Here are some specific examples:

    As little as three spikes from the retinal system of the blowfly
    can tell it which way to turn.  [W. Bialek]  Obviously, many bits
    of information would be required for any sort of precision.

    The barn owl uses phase differences and delays for sound
    localization.

    In the cat visual system, spike timing is preserved through four
    layers of the visual cortex - there must be a reason

    Spiral ganglion cells in the cochlea phase lock when stimulated by
    pure tones.

(Some others are listed in L. Watts, Advances in Neural Information
Processing Systems 6 pp. 927-934 (1994))

Learning/plasticity

The knowledge or information content of a neural net is contained in the pattern of connections and the connection strengths. The question then comes up: How do we train a neural net? In biological nets, the mechanisms of "neural plasticity" aren't very well understood, although we know something about conditioned behavior in invertebrates. The changes generally occur as changes in the structure of the synaptic junctions, resulting in changes in the connection strength. During the early stages of development "cell death" is important.
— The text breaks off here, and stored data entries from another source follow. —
-- pv_equiv track=rewrite | github.com/modamaan/coding_challenge | stream1.py | max_occur_chance
-- ===== SOURCE A (Python) =====
-- def max_occur_chance(arr, lookup):
--     dic_count = {}
--
--     for key in lookup:
--         count = 0
--         for num in arr:
--             if num in lookup[key]:
--                 count += 1
--         dic_count[key] = count
--
--     max_key = None
--     max_count = -1
--     for key in dic_count:
--         if dic_count[key] > max_count:
--             max_count = dic_count[key]
--             max_key = key
--
--     return max_key
-- ===== SOURCE B (Python) =====
-- def max_occur_chance(arr, lookup):
--     freq = {}
--     for num in arr:
--         freq[num] = freq.get(num, 0) + 1
--     max_key = None
--     max_count = -1
--     for key, values in lookup.items():
--         count = sum(freq.get(v, 0) for v in dict.fromkeys(values))
--         if count > max_count:
--             max_count = count
--             max_key = key
--     return max_key
-- ===== Notes on version B (the rewrite author's own statement) =====
-- stated objective: faster
-- what changed: Instead of scanning arr once per key with a linear membership test per element (O(K*N*M)), B builds a frequency dict of arr in one pass and, per key, sums the frequencies of the key's distinct values while tracking the max key in the same loop (O(N + K*M)).
import Mathlib
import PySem

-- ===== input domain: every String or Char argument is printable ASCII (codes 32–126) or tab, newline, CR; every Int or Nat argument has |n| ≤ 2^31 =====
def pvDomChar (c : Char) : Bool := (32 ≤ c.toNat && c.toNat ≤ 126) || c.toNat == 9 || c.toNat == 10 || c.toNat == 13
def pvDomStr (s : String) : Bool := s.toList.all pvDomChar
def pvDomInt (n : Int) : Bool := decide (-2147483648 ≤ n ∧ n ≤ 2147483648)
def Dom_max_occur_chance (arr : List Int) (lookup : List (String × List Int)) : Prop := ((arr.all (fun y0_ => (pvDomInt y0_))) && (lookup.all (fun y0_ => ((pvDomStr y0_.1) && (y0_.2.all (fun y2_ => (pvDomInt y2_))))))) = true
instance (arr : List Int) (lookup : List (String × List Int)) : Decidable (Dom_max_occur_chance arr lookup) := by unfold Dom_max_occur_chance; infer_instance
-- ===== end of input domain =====

-- B changes the algorithm: a frequency dict of arr built once, then per key the frequencies of its
-- distinct values are summed and the max key tracked in the same pass (O(N + K*M) instead of A's O(K*N*M)).

-- ===== PORT A =====
def max_occur_chance (arr : List Int) (lookup : List (String × List Int)) : Option String :=
  -- dic_count = {}; for key in lookup: count = 0; for num in arr: if num in lookup[key]: count += 1; dic_count[key] = count
  let dic_count : PySem.Dict String Int := lookup.foldl (fun d kv =>
      d.insert kv.1 (arr.foldl (fun count num =>
          if ((PySem.Dict.mk lookup).getD kv.1 []).contains num then count + 1 else count) 0))
    PySem.Dict.empty
  -- max_key = None; max_count = -1; for key in dic_count: if dic_count[key] > max_count: …
  (dic_count.keys.foldl (fun (st : Option String × Int) key =>
      if dic_count.getD key 0 > st.2 then (some key, dic_count.getD key 0) else st)
    (none, -1)).1
  -- note: lookup[key] / dic_count[key] are ports of dict lookups on keys drawn from the dict itself,
  -- so the getD defaults are never used.

-- ===== PORT B =====
def max_occur_chance_alt (arr : List Int) (lookup : List (String × List Int)) : Option String :=
  -- freq = {}; for num in arr: freq[num] = freq.get(num, 0) + 1
  let freq : PySem.Dict Int Int := arr.foldl (fun d num => d.insert num (d.getD num 0 + 1)) PySem.Dict.empty
  -- for key, values in lookup.items(): count = sum(freq.get(v, 0) for v in dict.fromkeys(values)); if count > max_count: …
  (lookup.foldl (fun (st : Option String × Int) kv =>
      let count := ((PySem.List.dedup kv.2).map (fun v => freq.getD v 0)).sum
      if count > st.2 then (some kv.1, count) else st)
    (none, -1)).1

-- ===== PRECONDITION & SPEC =====
-- Pre_ excludes association lists with duplicate keys: they represent no Python dict (a dict literal
-- collapses duplicates), so A's behaviour on them is not defined by the source.
def Pre_max_occur_chance (arr : List Int) (lookup : List (String × List Int)) : Prop :=
  (lookup.map Prod.fst).Nodup
instance (arr : List Int) (lookup : List (String × List Int)) : Decidable (Pre_max_occur_chance arr lookup) := by unfold Pre_max_occur_chance; infer_instance
def pvWitness_max_occur_chance : List Int × (List (String × List Int)) :=
  ([1, 2, 2, 5], [("a", [1, 3]), ("b", [2, 4]), ("c", [])])
def Spec_max_occur_chance (arr : List Int) (lookup : List (String × List Int)) (out : Option String) : Prop := out = max_occur_chance_alt arr lookup
instance (arr : List Int) (lookup : List (String × List Int)) (out : Option String) : Decidable (Spec_max_occur_chance arr lookup out) := by unfold Spec_max_occur_chance; infer_instance

-- ===== CLAIM (what is proved, stated in full; the proofs are below) =====
def Claim_equal_max_occur_chance : Prop := ∀ (arr : List Int) (lookup : List (String × List Int)), Dom_max_occur_chance arr lookup → Pre_max_occur_chance arr lookup → Spec_max_occur_chance arr lookup (max_occur_chance arr lookup)

-- ===== LEMMAS AND PROOFS =====

-- On a duplicate-free list d, the 0/1 indicator sum over d at n is the membership indicator.
lemma sum_map_ite_eq_indicator (d : List Int) (n : Int) (hd : d.Nodup) :
    (d.map (fun v => if v == n then (1 : Nat) else 0)).sum = if d.contains n then 1 else 0 := by
  induction d with
  | nil => simp
  | cons v t ih =>
    rcases List.nodup_cons.mp hd with ⟨hv, ht⟩
    simp only [List.map_cons, List.sum_cons, List.contains_cons, ih ht]
    by_cases h : v = n
    · subst h
      simp [List.contains_eq_mem, hv]
    · simp [beq_iff_eq, h, Ne.symm h]

-- Counting arr-elements that lie in vals equals summing arr-multiplicities over the distinct values.
lemma countP_eq_sum_count (arr vals : List Int) :
    arr.countP (fun n => vals.contains n)
      = ((PySem.List.dedup vals).map (fun v => arr.count v)).sum := by
  induction arr with
  | nil => simp [List.count_nil]
  | cons n t ih =>
    have hmem : vals.contains n = (PySem.List.dedup vals).contains n := by
      simp [List.contains_eq_mem]
    rw [List.countP_cons]
    have : ((PySem.List.dedup vals).map (fun v => (n :: t).count v)).sum
        = ((PySem.List.dedup vals).map (fun v => t.count v)).sum
          + ((PySem.List.dedup vals).map (fun v => if v == n then (1 : Nat) else 0)).sum := by
      rw [← List.sum_map_add]
      refine congrArg List.sum (List.map_congr_left ?_)
      intro v hv
      rw [List.count_cons]
      by_cases h : n = v
      · subst h; rfl
      · simp [beq_iff_eq, h, Ne.symm h]
    rw [this, sum_map_ite_eq_indicator _ _ (PySem.List.nodup_dedup vals), ih, hmem]

-- A's inner counting loop, as an Int, equals B's per-key frequency sum.
lemma countA_eq_countB (arr vals : List Int) :
    arr.foldl (fun count num => if vals.contains num then count + 1 else count) (0 : Int)
      = ((PySem.List.dedup vals).map (fun v =>
          (arr.foldl (fun d num => d.insert num (d.getD num 0 + 1)) PySem.Dict.empty).getD v 0)).sum := by
  rw [PySem.List.foldl_if_add_one]
  rw [countP_eq_sum_count arr vals]
  have : ∀ v : Int,
      (arr.foldl (fun d num => d.insert num (d.getD num 0 + 1)) PySem.Dict.empty).getD v 0
        = (arr.count v : Int) := by
    intro v
    rw [PySem.Dict.foldl_insert_getD_add_one_eq_counter, PySem.Dict.getD_counter]
  simp only [this, zero_add]
  push_cast
  rw [List.map_map]
  simp only [Function.comp_def]

-- ===== VERDICT (by name: the statement is the Claim_ definition above) =====
theorem max_occur_chance_spec : Claim_equal_max_occur_chance := by
  intro arr lookup _hdom hpre
  unfold Pre_max_occur_chance at hpre
  unfold Spec_max_occur_chance max_occur_chance max_occur_chance_alt
  dsimp only
  have hitems :
      (lookup.foldl (fun d kv =>
          d.insert kv.1 (arr.foldl (fun count num =>
            if ((PySem.Dict.mk lookup).getD kv.1 []).contains num then count + 1 else count) (0 : Int)))
        PySem.Dict.empty).items
      = lookup.map (fun kv => (kv.1,
          arr.foldl (fun count num =>
            if ((PySem.Dict.mk lookup).getD kv.1 []).contains num then count + 1 else count) (0 : Int))) := by
    have h := PySem.Dict.items_foldl_insert_fresh lookup (fun kv => kv.1)
      (fun kv => arr.foldl (fun count num =>
            if ((PySem.Dict.mk lookup).getD kv.1 []).contains num then count + 1 else count) (0 : Int))
      PySem.Dict.empty (by intro a _; simp [PySem.Dict.contains_empty]) (by simpa using hpre)
    simpa using h
  have hkeysd :
      (lookup.foldl (fun d kv =>
          d.insert kv.1 (arr.foldl (fun count num =>
            if ((PySem.Dict.mk lookup).getD kv.1 []).contains num then count + 1 else count) (0 : Int)))
        PySem.Dict.empty).keys.Nodup := by
    simp only [PySem.Dict.keys, hitems, List.map_map]
    simpa using hpre
  have hkeys :
      (lookup.foldl (fun d kv =>
          d.insert kv.1 (arr.foldl (fun count num =>
            if ((PySem.Dict.mk lookup).getD kv.1 []).contains num then count + 1 else count) (0 : Int)))
        PySem.Dict.empty).keys
      = lookup.map (fun kv => kv.1) := by
    simp only [PySem.Dict.keys, hitems, List.map_map]
    rfl
  have hgetd : ∀ kv ∈ lookup,
      (lookup.foldl (fun d kv =>
          d.insert kv.1 (arr.foldl (fun count num =>
            if ((PySem.Dict.mk lookup).getD kv.1 []).contains num then count + 1 else count) (0 : Int)))
        PySem.Dict.empty).getD kv.1 0
      = arr.foldl (fun count num =>
            if ((PySem.Dict.mk lookup).getD kv.1 []).contains num then count + 1 else count) (0 : Int) := by
    intro kv hkv
    have hmem : (kv.1,
        arr.foldl (fun count num =>
            if ((PySem.Dict.mk lookup).getD kv.1 []).contains num then count + 1 else count) (0 : Int))
        ∈ (lookup.foldl (fun d kv =>
            d.insert kv.1 (arr.foldl (fun count num =>
              if ((PySem.Dict.mk lookup).getD kv.1 []).contains num then count + 1 else count) 0))
          PySem.Dict.empty).items := by
      rw [hitems]
      exact List.mem_map_of_mem hkv
    exact PySem.Dict.getD_of_mem_items _ hmem hkeysd 0
  have hmkkeys : (PySem.Dict.mk lookup).keys.Nodup := by
    simpa [PySem.Dict.keys] using hpre
  have hvals : ∀ kv ∈ lookup, (PySem.Dict.mk lookup).getD kv.1 [] = kv.2 := by
    intro kv hkv
    exact PySem.Dict.getD_of_mem_items (PySem.Dict.mk lookup) hkv hmkkeys []
  rw [hkeys, List.foldl_map]
  refine congrArg Prod.fst (PySem.List.foldl_congr_mem lookup _ _ (none, -1) ?_)
  intro acc kv hkv
  rw [hgetd kv hkv, hvals kv hkv, countA_eq_countB]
This changes the pattern of connections by "pruning" the network of unnecessary or counterproductive neurons. Most algorithms for training artificial neural nets stick with a fixed pattern of connections that the designer feels is appropriate for the problem that the network is expected to solve, and just modify the weights. Any pruning that takes place occurs as a result of some weights approaching zero during the learning process. More recently, there have been attempts to incorporate modification of the connection pattern into the learning algorithm. One class of methods is called "genetic algorithms". The idea is to start with a particular pattern of connectivity and to make random "mutations" or changes in connections, and to keep those which are most successful in terms of some criterion. These then become the starting points for further variations. One approach has the intriguing name of "Optimal Brain Damage". [Le Cun, Denker and Solla, Advances in Neural Information Processing Systems 2, 598 (1989)] The idea here is to start with an excessive number of connections and to train the network in a manner that rewards simplicity over complexity by removing unimportant connections.
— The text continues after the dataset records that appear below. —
-- pv_equiv track=rewrite | github.com/XinnuoXu/Highlight_based_Summarization | Document_highlight.GloVE/script/context_selection_fact.py | doc_fact
-- ===== SOURCE A (Python) =====
-- def label_classify(item):
--     if item[0] == '(':
--         if item[1] == 'F':
--             return "fact"
--         else:
--             return "phrase"
--     elif item[0] == ')':
--         return "end"
--     elif item[0] == '*':
--         return "reference"
--     return "token"
--
-- def doc_fact(line):
--     fact_stack = []
--     type_stack = []
--     fact_id_map = {}
--     fact_terms = {}
--     fact_id = 0
--     for i, item in enumerate(line):
--         l_type = label_classify(item)
--         if l_type in ["fact"]:
--             fact_stack.append(fact_id)
--             fact_id_map[fact_id] = fact_stack[0]
--             type_stack.append(l_type)
--             fact_id += 1
--         elif l_type in ["phrase"]:
--             type_stack.append(l_type)
--         elif l_type in ["end"]:
--             pop_type = type_stack.pop()
--             if pop_type == "fact":
--                 fact_stack.pop()
--         elif l_type not in ["reference"]:
--             for j in fact_stack:
--                 if j not in fact_terms:
--                     fact_terms[j] = []
--                 fact_terms[j].append(item)
--     return fact_terms, fact_id_map
-- ===== SOURCE B (Python) =====
-- def doc_fact(line):
--     # Collect-at-close: one stack of frames (None = phrase, [fid, buf, registered] = fact).
--     # A token goes only to the innermost open fact's buffer; when a fact closes, its buffer
--     # is merged into the enclosing fact's buffer, so no per-token walk over all open facts.
--     frames = []
--     order = []            # fact ids in the order their first token arrives (outer before inner)
--     done = {}             # fid -> finished token list (only for facts that saw a token)
--     fact_id_map = {}
--     fact_id = 0
--
--     def close_top():
--         fr = frames.pop()
--         if fr is not None:
--             fid, buf, reg = fr
--             if reg:
--                 done[fid] = buf
--             for up in reversed(frames):
--                 if up is not None:
--                     up[1].extend(buf)
--                     break
--
--     for item in line:
--         if item[0] == '(':
--             if item[1] == 'F':
--                 root = fact_id
--                 for fr in frames:
--                     if fr is not None:
--                         root = fr[0]
--                         break
--                 fact_id_map[fact_id] = root
--                 frames.append([fact_id, [], False])
--                 fact_id += 1
--             else:
--                 frames.append(None)
--         elif item[0] == ')':
--             close_top()
--         elif item[0] != '*':
--             newly = []
--             for fr in reversed(frames):
--                 if fr is not None:
--                     if fr[2]:
--                         break
--                     fr[2] = True
--                     newly.append(fr[0])
--             order.extend(reversed(newly))
--             for fr in reversed(frames):
--                 if fr is not None:
--                     fr[1].append(item)
--                     break
--     while frames:
--         close_top()
--     fact_terms = {fid: done[fid] for fid in order}
--     return fact_terms, fact_id_map
-- ===== Notes on version B (the rewrite author's own statement) =====
-- stated objective: alternative
-- what changed: Replaces A's per-token inner loop over every open fact (dict inserts per ancestor) by a single stack of per-fact buffers: a token is appended once to the innermost fact's buffer, buffers are merged into the enclosing fact when a bracket closes, and fact_terms is assembled at the end from a first-token-order key list.
import Mathlib
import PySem
theorem getD_extN_eq_cw (W : List Int) {j r : Nat}
    (h1 : r < W.length + j) (h2 : 0 < W.length) :
    PySem.List.pyGetD (extN W j) (r : Int) 0 = cw W r :=
  extN_stable W r h1 (by omega)

theorem expand_eq_extN (W : List Int) (m : Int) : expand_W W m = extN W (m - 16).toNat := by
  unfold expand_W
  rw [PySem.List.pyRange_one, List.foldl_map]
  generalize (m - 16).toNat = n
  induction n with
  | zero => simp [extN]
  | succ n ih =>
    rw [List.range_succ, List.foldl_append, ih]
    simp only [List.foldl_cons, List.foldl_nil]
    show _ = extN W n ++ [nextW (extN W n) (16 + (n : Int))]
    unfold nextW
    norm_num

theorem sha_step_eq (we : List Int) (p : Int × Int × Int × Int × Int × Int × Int × Int)
    (l : List (Int × Int × Int × Int × Int × Int × Int × Int)) (i : Int) :
    sha_step we (p, l) i =
      (rnd p.1 p.2.1 p.2.2.1 p.2.2.2.1 p.2.2.2.2.1 p.2.2.2.2.2.1 p.2.2.2.2.2.2.1 p.2.2.2.2.2.2.2
         (PySem.List.pyGetD pvK i 0) (PySem.List.pyGetD we i 0),
       l ++ [rnd p.1 p.2.1 p.2.2.1 p.2.2.2.1 p.2.2.2.2.1 p.2.2.2.2.2.1 p.2.2.2.2.2.2.1 p.2.2.2.2.2.2.2
         (PySem.List.pyGetD pvK i 0) (PySem.List.pyGetD we i 0)]) := by
  rcases p with ⟨a, b, c, d, e, f, g, h⟩
  rfl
At various times, I'll talk about methods of learning that fall into one of three different categories:

No learning - "hard-wired" logic - we can figure out what the weights should be for the task at hand and fix them at these values. (e.g. Hopfield nets)
Supervised learning - (examples - back propagation, simulated annealing) Example - A net with inputs which correspond to pixel values of a digitized image of the 26 upper case letters A..Z plus maybe 6 other characters. There are 5 neurons whose ouput we monitor, and various other neurons which communicate between the input and output neurons. When we present a character, we want the output neurons to converge to a pattern of 0's and 1's which gives the binary code for the character. This should work even if we have slightly different versions of the letter or it is corrupted by noise. We start with some arbitrary set of weights, present the letter A, and calculate some error term based on the difference between the desired output and the actual output. By some clever technique, we adjust the weights to minimize the error, and then go on to the letter B. After some number of cycles with the whole character set and many slight but hopefully recognizable variations or corruptions of the characters, the net has learned to recognize the 32 characters. If we have done a good job, it will recognize a hand-lettered "E" which it has never seen in the training set. This is a distributed representation - no single neuron or weight represents the letter "E".
{make a drawing}
Unsupervised learning - Kohonen (Self Organizing Maps), Grossberg (Adaptive Resonance Theory) , Zipser (PDP Ch. 5) In this case, we have the same large set of many characters corresponding to slight variations of the 32 characters, but we want the network to find out on its own that they fall into 32 different categories, and to be able to take an input and assign it to the proper category. Not only is this more natural, but for some problems, we don't know the categories. Babies learn like this.

Implementation

How do we build an artificial neural net?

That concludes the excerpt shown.